-- pv_equiv track=rewrite | github.com/wyk18703232953/myResearch | codeComplex/data/filteredData/python/np/python_np_0416.py | solve
-- ===== SOURCE A (Python) =====
-- def solve(a):
--     n = len(a)
--     if n == 0:
--         return 0, 0
--     m = len(a[0]) if a[0] else 0
--
--     def check(mid):
--         mask = (1 << m) - 1
--         s = set()
--         d = dict()
--         for i in range(n):
--             state = 0
--             for j in range(m):
--                 if a[i][j] >= mid:
--                     state += 1 << j
--             if state in s:
--                 continue
--             s.add(state)
--             k = state
--             while k >= 0:
--                 k &= state
--                 d[k] = i
--                 k -= 1
--             need = mask ^ state
--             if need in d:
--                 q1, q2 = d[need], i
--                 if q1 > q2:
--                     q1, q2 = q2, q1
--                 return True, (q1, q2)
--         return False, (-1, -1)
--
--     left = 0
--     right = 10**9 + 1
--     res_i, res_j = 0, 0
--     while right - left > 1:
--         mid = (right + left) // 2
--         flag, (q1, q2) = check(mid)
--         if flag:
--             left = mid
--             res_i, res_j = q1, q2
--         else:
--             right = mid
--     return res_i + 1, res_j + 1
-- ===== SOURCE B (Python) =====
-- def solve(a):
--     if not a:
--         return 0, 0
--     m = len(a[0]) if a[0] else 0
--     full = (1 << m) - 1
--
--     def row_state(row, mid):
--         state = 0
--         for x in reversed(row[:m]):
--             state = 2 * state + (1 if x >= mid else 0)
--         return state
--
--     def check(mid):
--         states = [row_state(r, mid) for r in a]
--         first = {}  # distinct state -> index of its first occurrence, in appearance order
--         for i, st in enumerate(states):
--             if st in first:
--                 continue
--             first[st] = i
--             need = full ^ st
--             best = -1
--             for prev, idx in first.items():
--                 if prev & need == need and idx > best:
--                     best = idx
--             if best >= 0:
--                 return (min(best, i), max(best, i))
--         return None
--
--     lo, hi = 0, 10 ** 9 + 1
--     res = (0, 0)
--     while hi - lo > 1:
--         mid = (lo + hi) // 2
--         pair = check(mid)
--         if pair is None:
--             hi = mid
--         else:
--             lo = mid
--             res = pair
--     return res[0] + 1, res[1] + 1
-- ===== Notes on version B (the rewrite author's own statement) =====
-- stated objective: alternative
-- what changed: B drops A's per-row submask enumeration dict (the `while k >= 0: k &= state` fill) entirely: it precomputes each row's state by Horner evaluation over the reversed row prefix, keeps a dict state->first index in appearance order, and finds the partner by a max-index scan over that dict's items; check returns an Option pair instead of a (flag, pair) tuple.
-- outside the precondition, e.g. on solve([[1000000000, 1000000000], [1]]): A returns (1, 1), B returns (1, 1)
import Mathlib
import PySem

> [Task prompt]: In the listing above, find each line with the word "right" and copy it.

> [Output below]:
--     right = 10**9 + 1
--     while right - left > 1:
--         mid = (right + left) // 2
--             right = mid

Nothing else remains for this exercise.